In Australia, smartphone shipments have been forecast to drop by 12.3 per cent year-on-year by the end of the year.
This is according to IDC’s Quarterly Mobile Phone Tracker report, with a range of factors set to cause havoc to the market.
Up until now, Australia has been relatively shielded from the smartphone shipment decline, with quarterly global declines outpacing Australian data by nearly double. However, IDC’s updated analysis brings the country in line with global predictions, which previously claimed 2020 would experience a worldwide shipment decline of nearly 12 per cent.
John Riga, associate market analyst, said the major driver behind Australia’s Q1 decline was due to issues with manufacturing and supply, but Q2 will have its own share of problems.
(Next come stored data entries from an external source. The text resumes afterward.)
-- pv_equiv track=rewrite | github.com/khahnmad/GenModel-Experiments | analyze/cluster_wo_vectorization/prep_data_flatten.py | alphabetize_existing_dict
-- ===== SOURCE A (Python) =====
-- def alphabetize_existing_dict(data):
--     alphabetized = {'a': [], 'b': [], 'c': [], 'd': [], 'e': [], 'f': [], 'g': [], 'h': [], 'i': [], 'j': [], 'k': [], 'l': [], 'm': [], 'n': [], 'o': [], 'p': [], 'q': [], 'r': [], 's': [], 't': [], 'u': [], 'v': [], 'w': [], 'x': [], 'y': [], 'z': []}
--     for h in data.keys():
--         if len(h)>0:
--             letter = h[0].lower()
--         else:
--             letter = ''
--         if letter not in alphabetized.keys():
--             alphabetized[letter] = []
--
--         for vil in data[h].keys():
--             for vic in data[h][vil]:
--                 for elt in data[h][vil][vic]:
--                     alphabetized[letter].append([h,vil,vic]+elt)
--     return alphabetized
-- ===== SOURCE B (Python) =====
-- def alphabetize_existing_dict(data):
--     def letter(h):
--         return h[0].lower() if h else ''
--     # pass 1: flatten the nested dict into a flat list of (letter, row) pairs
--     rows = []
--     for h, hv in data.items():
--         for vil, vv in hv.items():
--             for vic, cv in vv.items():
--                 for elt in cv:
--                     rows.append((letter(h), [h, vil, vic] + elt))
--     # pass 2: the bucket keys: a-z, then extra letters in first-occurrence order
--     keys = list('abcdefghijklmnopqrstuvwxyz')
--     for h in data:
--         l = letter(h)
--         if l not in keys:
--             keys.append(l)
--     # pass 3: each bucket is computed independently by filtering the flat list
--     return {k: [row for l, row in rows if l == k] for k in keys}
-- ===== Notes on version B (the rewrite author's own statement) =====
-- stated objective: alternative
-- what changed: A builds the result by appending each row into a mutable bucket dict during one interleaved nested-dict walk; B never appends into a dict: it flattens to a (letter,row) list, computes the bucket-key list separately, and constructs every bucket value independently as a per-key filter of the flat list.
import Mathlib
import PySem

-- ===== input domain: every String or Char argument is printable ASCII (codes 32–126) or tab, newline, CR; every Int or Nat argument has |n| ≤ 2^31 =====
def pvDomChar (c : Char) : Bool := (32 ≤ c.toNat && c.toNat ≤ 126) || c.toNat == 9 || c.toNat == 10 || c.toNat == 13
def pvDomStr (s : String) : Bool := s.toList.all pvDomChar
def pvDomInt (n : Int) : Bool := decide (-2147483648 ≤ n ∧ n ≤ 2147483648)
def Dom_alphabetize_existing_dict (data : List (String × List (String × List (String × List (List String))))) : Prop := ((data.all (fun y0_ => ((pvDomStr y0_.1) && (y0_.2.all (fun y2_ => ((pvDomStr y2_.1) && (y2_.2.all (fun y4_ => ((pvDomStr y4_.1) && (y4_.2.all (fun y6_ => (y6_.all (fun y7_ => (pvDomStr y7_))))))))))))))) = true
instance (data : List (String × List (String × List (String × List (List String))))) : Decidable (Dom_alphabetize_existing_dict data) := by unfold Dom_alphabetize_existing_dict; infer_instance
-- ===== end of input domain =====

-- B replaces A's append-into-mutable-dict walk by three passes — flatten to (letter,row) pairs,
-- compute the bucket-key list, build each bucket independently as a per-key filter; same result.
-- Dicts are ported as insertion-ordered association lists; Python dict keys are unique, so the
-- iterations `for h in data.keys(): … data[h] …` are ported as traversals of the (key, value)
-- pairs themselves (exact for every value a Python dict can hold).

-- ===== PORT A =====
-- `h[0].lower() if len(h)>0 else ''` (both Pythons compute this expression)
def pvLetter (h : String) : String :=
  if 0 < PySem.Str.len h then
    match PySem.Str.pyGet? h 0 with
    | some c => PySem.Str.lower (String.ofList [c])
    | none => ""
  else ""

-- `letter not in alphabetized.keys()`
def pvHasKey (d : List (String × List (List String))) (k : String) : Bool :=
  d.any (fun p => p.1 == k)

-- `if letter not in alphabetized.keys(): alphabetized[letter] = []`
def pvEnsure (d : List (String × List (List String))) (k : String) :
    List (String × List (List String)) :=
  if pvHasKey d k then d else d ++ [(k, [])]

-- `alphabetized[letter].append(row)` (dict keys are unique, so updating the matching entry)
def pvAppendAt (d : List (String × List (List String))) (k : String) (r : List String) :
    List (String × List (List String)) :=
  d.map (fun p => if p.1 == k then (p.1, p.2 ++ [r]) else p)

def pvInitDict : List (String × List (List String)) :=
  [("a",[]),("b",[]),("c",[]),("d",[]),("e",[]),("f",[]),("g",[]),("h",[]),("i",[]),
   ("j",[]),("k",[]),("l",[]),("m",[]),("n",[]),("o",[]),("p",[]),("q",[]),("r",[]),
   ("s",[]),("t",[]),("u",[]),("v",[]),("w",[]),("x",[]),("y",[]),("z",[])]

def alphabetize_existing_dict (data : List (String × List (String × List (String × List (List String))))) : List (String × List (List String)) :=
  data.foldl (fun alphabetized hp =>
    let letter := pvLetter hp.1
    let alphabetized := pvEnsure alphabetized letter
    hp.2.foldl (fun acc vp =>
      vp.2.foldl (fun acc cp =>
        cp.2.foldl (fun acc elt =>
          pvAppendAt acc letter ([hp.1, vp.1, cp.1] ++ elt)) acc) acc) alphabetized)
    pvInitDict

-- ===== PORT B =====
-- pass 1 of Source B: `rows.append((letter(h), [h,vil,vic]+elt))` in the nested loops
def pvRowsB (data : List (String × List (String × List (String × List (List String))))) :
    List (String × List String) :=
  data.foldl (fun rows hp =>
    hp.2.foldl (fun rows vp =>
      vp.2.foldl (fun rows cp =>
        cp.2.foldl (fun rows elt =>
          rows ++ [(pvLetter hp.1, [hp.1, vp.1, cp.1] ++ elt)]) rows) rows) rows) []

-- pass 2 of Source B: `keys = list('abc…'); for h in data: if l not in keys: keys.append(l)`
def pvKeysB (data : List (String × List (String × List (String × List (List String))))) :
    List String :=
  data.foldl (fun ks hp =>
    let l := pvLetter hp.1
    if ks.contains l then ks else ks ++ [l])
    ("abcdefghijklmnopqrstuvwxyz".toList.map (fun c => String.ofList [c]))

def alphabetize_existing_dict_alt (data : List (String × List (String × List (String × List (List String))))) : List (String × List (List String)) :=
  let rows := pvRowsB data
  let keys := pvKeysB data
  -- pass 3 of Source B: `{k: [row for l, row in rows if l == k] for k in keys}`
  keys.map (fun k => (k, (rows.filter (fun lr => lr.1 == k)).map (fun lr => lr.2)))

-- ===== PRECONDITION & SPEC =====
def Spec_alphabetize_existing_dict (data : List (String × List (String × List (String × List (List String))))) (out : List (String × List (List String))) : Prop := out = alphabetize_existing_dict_alt data
instance (data : List (String × List (String × List (String × List (List String))))) (out : List (String × List (List String))) : Decidable (Spec_alphabetize_existing_dict data out) := by unfold Spec_alphabetize_existing_dict; infer_instance

-- ===== CLAIM =====
def Claim_equal_alphabetize_existing_dict : Prop := ∀ (data : List (String × List (String × List (String × List (List String))))), Dom_alphabetize_existing_dict data → Spec_alphabetize_existing_dict data (alphabetize_existing_dict data)

-- ===== LEMMAS AND PROOFS =====

-- the flat row list, in flatMap form, and A's passes, named for the proofs
def pvRows (data : List (String × List (String × List (String × List (List String))))) :
    List (String × List String) :=
  data.flatMap (fun hp =>
    hp.2.flatMap (fun vp =>
      vp.2.flatMap (fun cp =>
        cp.2.map (fun elt => (pvLetter hp.1, [hp.1, vp.1, cp.1] ++ elt)))))

def pvRowsPass (d : List (String × List (List String))) (rs : List (String × List String)) :
    List (String × List (List String)) :=
  rs.foldl (fun d lr => pvAppendAt d lr.1 lr.2) d

def pvKeysPass (d : List (String × List (List String)))
    (ks : List (String × List (String × List (String × List (List String))))) :
    List (String × List (List String)) :=
  ks.foldl (fun d hp => pvEnsure d (pvLetter hp.1)) d

def pvKeysFold (ks : List String)
    (data : List (String × List (String × List (String × List (List String))))) : List String :=
  data.foldl (fun ks hp =>
    let l := pvLetter hp.1
    if ks.contains l then ks else ks ++ [l]) ks

-- A's per-key triple loop equals one grouping pass over that key's flat rows
theorem pvInner_eq_rowsPass (hp : String × List (String × List (String × List (List String))))
    (d : List (String × List (List String))) :
    hp.2.foldl (fun acc vp =>
      vp.2.foldl (fun acc cp =>
        cp.2.foldl (fun acc elt =>
          pvAppendAt acc (pvLetter hp.1) ([hp.1, vp.1, cp.1] ++ elt)) acc) acc) d
    = pvRowsPass d (hp.2.flatMap (fun vp =>
        vp.2.flatMap (fun cp =>
          cp.2.map (fun elt => (pvLetter hp.1, [hp.1, vp.1, cp.1] ++ elt))))) := by
  simp only [pvRowsPass, List.foldl_flatMap, List.foldl_map]

theorem pvRowsPass_append (d : List (String × List (List String)))
    (rs ss : List (String × List String)) :
    pvRowsPass d (rs ++ ss) = pvRowsPass (pvRowsPass d rs) ss := by
  simp [pvRowsPass, List.foldl_append]

-- a grouping pass from any dict d is the per-entry filter of the row list
theorem pvRowsPass_eq_filter (rs : List (String × List String))
    (d : List (String × List (List String))) :
    pvRowsPass d rs
      = d.map (fun p => (p.1, p.2 ++ (rs.filter (fun lr => lr.1 == p.1)).map (fun lr => lr.2))) := by
  induction rs generalizing d with
  | nil => simp [pvRowsPass]
  | cons lr rs ih =>
    show pvRowsPass (pvAppendAt d lr.1 lr.2) rs = _
    rw [ih, pvAppendAt, List.map_map]
    apply List.map_congr_left
    intro p _
    by_cases h : p.1 = lr.1
    · simp [Function.comp, h]
    · have h' : ¬ (lr.1 = p.1) := fun e => h e.symm
      simp [Function.comp, h, h']

-- A's ensure pass over a dict of empty buckets is B's key fold, mapped to empty buckets
theorem pvKeysPass_eq_keysFold
    (data : List (String × List (String × List (String × List (List String)))))
    (ks : List String) :
    pvKeysPass (ks.map (fun k => (k, ([] : List (List String))))) data
      = (pvKeysFold ks data).map (fun k => (k, ([] : List (List String)))) := by
  induction data generalizing ks with
  | nil => rfl
  | cons hp rest ih =>
    have hk : pvHasKey (ks.map (fun k => (k, ([] : List (List String))))) (pvLetter hp.1)
        = ks.contains (pvLetter hp.1) := by
      simp [pvHasKey, List.any_map, Function.comp_def, List.any_beq']
    show pvKeysPass
        (pvEnsure (ks.map (fun k => (k, ([] : List (List String))))) (pvLetter hp.1)) rest
      = (pvKeysFold ks (hp :: rest)).map (fun k => (k, ([] : List (List String))))
    have hfold : pvKeysFold ks (hp :: rest)
        = pvKeysFold (if ks.contains (pvLetter hp.1) then ks else ks ++ [pvLetter hp.1]) rest := rfl
    rw [pvEnsure, hk, hfold]
    by_cases h : ks.contains (pvLetter hp.1)
    · rw [if_pos h, if_pos h, ih ks]
    · rw [if_neg h, if_neg h]
      rw [show ks.map (fun k => (k, ([] : List (List String)))) ++ [(pvLetter hp.1, [])]
          = (ks ++ [pvLetter hp.1]).map (fun k => (k, ([] : List (List String)))) by simp]
      exact ih (ks ++ [pvLetter hp.1])

-- key-membership facts used by the commutation lemmas
theorem pvHasKey_appendAt (d : List (String × List (List String))) (k k' : String)
    (r : List String) : pvHasKey (pvAppendAt d k r) k' = pvHasKey d k' := by
  unfold pvHasKey pvAppendAt
  rw [List.any_map]
  congr 1
  funext p
  by_cases h : p.1 = k <;> simp [h]

theorem pvHasKey_ensure (d : List (String × List (List String))) (k k' : String)
    (h : pvHasKey d k' = true) : pvHasKey (pvEnsure d k) k' = true := by
  unfold pvEnsure
  split
  · exact h
  · simp [pvHasKey] at h ⊢
    exact Or.inl h

theorem pvHasKey_ensure_self (d : List (String × List (List String))) (k : String) :
    pvHasKey (pvEnsure d k) k = true := by
  unfold pvEnsure
  split
  · assumption
  · simp [pvHasKey]

theorem pvEnsure_appendAt_comm (d : List (String × List (List String))) (k k' : String)
    (r : List String) (hk : pvHasKey d k = true) :
    pvEnsure (pvAppendAt d k r) k' = pvAppendAt (pvEnsure d k') k r := by
  unfold pvEnsure
  rw [pvHasKey_appendAt]
  by_cases h' : pvHasKey d k' = true
  · simp [h']
  · have hne : k' ≠ k := fun hkk => h' (hkk ▸ hk)
    rw [if_neg h', if_neg h']
    simp [pvAppendAt, List.map_append, hne]

theorem pvEnsure_rowsPass_comm (rs : List (String × List String))
    (d : List (String × List (List String))) (k' : String)
    (h : ∀ lr ∈ rs, pvHasKey d lr.1 = true) :
    pvEnsure (pvRowsPass d rs) k' = pvRowsPass (pvEnsure d k') rs := by
  induction rs generalizing d with
  | nil => rfl
  | cons lr rs ih =>
    simp only [pvRowsPass, List.foldl_cons]
    rw [show (rs.foldl (fun d lr => pvAppendAt d lr.1 lr.2) (pvAppendAt d lr.1 lr.2))
        = pvRowsPass (pvAppendAt d lr.1 lr.2) rs from rfl] at *
    rw [ih (pvAppendAt d lr.1 lr.2)
        (fun x hx => by rw [pvHasKey_appendAt]; exact h x (List.mem_cons_of_mem _ hx))]
    rw [pvEnsure_appendAt_comm d lr.1 k' lr.2 (h lr (List.mem_cons_self))]
    rfl

theorem pvKeysPass_rowsPass_comm
    (ks : List (String × List (String × List (String × List (List String)))))
    (rs : List (String × List String)) (d : List (String × List (List String)))
    (h : ∀ lr ∈ rs, pvHasKey d lr.1 = true) :
    pvKeysPass (pvRowsPass d rs) ks = pvRowsPass (pvKeysPass d ks) rs := by
  induction ks generalizing d with
  | nil => rfl
  | cons hp ks ih =>
    simp only [pvKeysPass, List.foldl_cons]
    rw [show ∀ d', ks.foldl (fun d hp => pvEnsure d (pvLetter hp.1)) d' = pvKeysPass d' ks
        from fun _ => rfl]
    rw [pvEnsure_rowsPass_comm rs d (pvLetter hp.1) h]
    exact ih (pvEnsure d (pvLetter hp.1))
      (fun x hx => pvHasKey_ensure _ _ _ (h x hx))

-- A's interleaved fold from any start dict equals the keys pass then one grouping pass
theorem pvMain (data : List (String × List (String × List (String × List (List String)))))
    (d : List (String × List (List String))) :
    data.foldl (fun alphabetized hp =>
      let letter := pvLetter hp.1
      let alphabetized := pvEnsure alphabetized letter
      hp.2.foldl (fun acc vp =>
        vp.2.foldl (fun acc cp =>
          cp.2.foldl (fun acc elt =>
            pvAppendAt acc letter ([hp.1, vp.1, cp.1] ++ elt)) acc) acc) alphabetized) d
    = pvRowsPass (pvKeysPass d data) (pvRows data) := by
  induction data generalizing d with
  | nil => rfl
  | cons hp rest ih =>
    simp only [List.foldl_cons]
    rw [pvInner_eq_rowsPass hp (pvEnsure d (pvLetter hp.1))]
    rw [ih]
    have hkeys : ∀ lr ∈ (hp.2.flatMap (fun vp =>
        vp.2.flatMap (fun cp =>
          cp.2.map (fun elt => (pvLetter hp.1, [hp.1, vp.1, cp.1] ++ elt))))),
        pvHasKey (pvEnsure d (pvLetter hp.1)) lr.1 = true := by
      intro lr hlr
      simp only [List.mem_flatMap, List.mem_map] at hlr
      obtain ⟨vp, _, cp, _, elt, _, heq⟩ := hlr
      rw [← heq]
      exact pvHasKey_ensure_self d (pvLetter hp.1)
    rw [pvKeysPass_rowsPass_comm rest _ _ hkeys]
    rw [← pvRowsPass_append]
    rfl

-- B's nested appending loops build the flatMap row list
theorem pvRowsB_eq (data : List (String × List (String × List (String × List (List String))))) :
    pvRowsB data = pvRows data := by
  simp only [pvRowsB, pvRows, PySem.List.foldl_append_singleton_eq_map,
    PySem.List.foldl_append_eq_flatMap]
  simp

theorem pvInit_eq :
    ("abcdefghijklmnopqrstuvwxyz".toList.map (fun c => String.ofList [c])).map
      (fun k => (k, ([] : List (List String)))) = pvInitDict := by
  decide

-- ===== VERDICT =====
theorem alphabetize_existing_dict_spec : Claim_equal_alphabetize_existing_dict := by
  intro data _
  unfold Spec_alphabetize_existing_dict alphabetize_existing_dict alphabetize_existing_dict_alt
  rw [pvMain, ← pvInit_eq, pvKeysPass_eq_keysFold, pvRowsPass_eq_filter, List.map_map,
    pvRowsB_eq]
  rfl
“With persistent economic uncertainty and higher levels of unemployment and underemployment, further declines may occur in Q2 and subsequent quarters, this time driven by a decline in demand as consumers become more careful with their spending,” he said.
“Some vendors may also delay new product launches until the end of the year, leading to further declines in Q2 and Q3 shipment numbers."
To mitigate the lack of demand, average device selling prices may be shifted downward by vendors, Riga claimed.
“We've already seen a trend of consumers turning to mid-range devices in increasing numbers over past quarters. Current conditions, as well as the vast range of lower-cost devices being released each quarter will likely exacerbate this trend,” he added.
Additionally, IDC research indicated that the smartphone market decline is not anticipated to continue past 2020, with a rebound predicted for 2021.
The updated forecast follows the reveal of data from research firm Gartner in early June that claimed local Q1 smartphone shipments fell by 10.3 per cent year-on-year.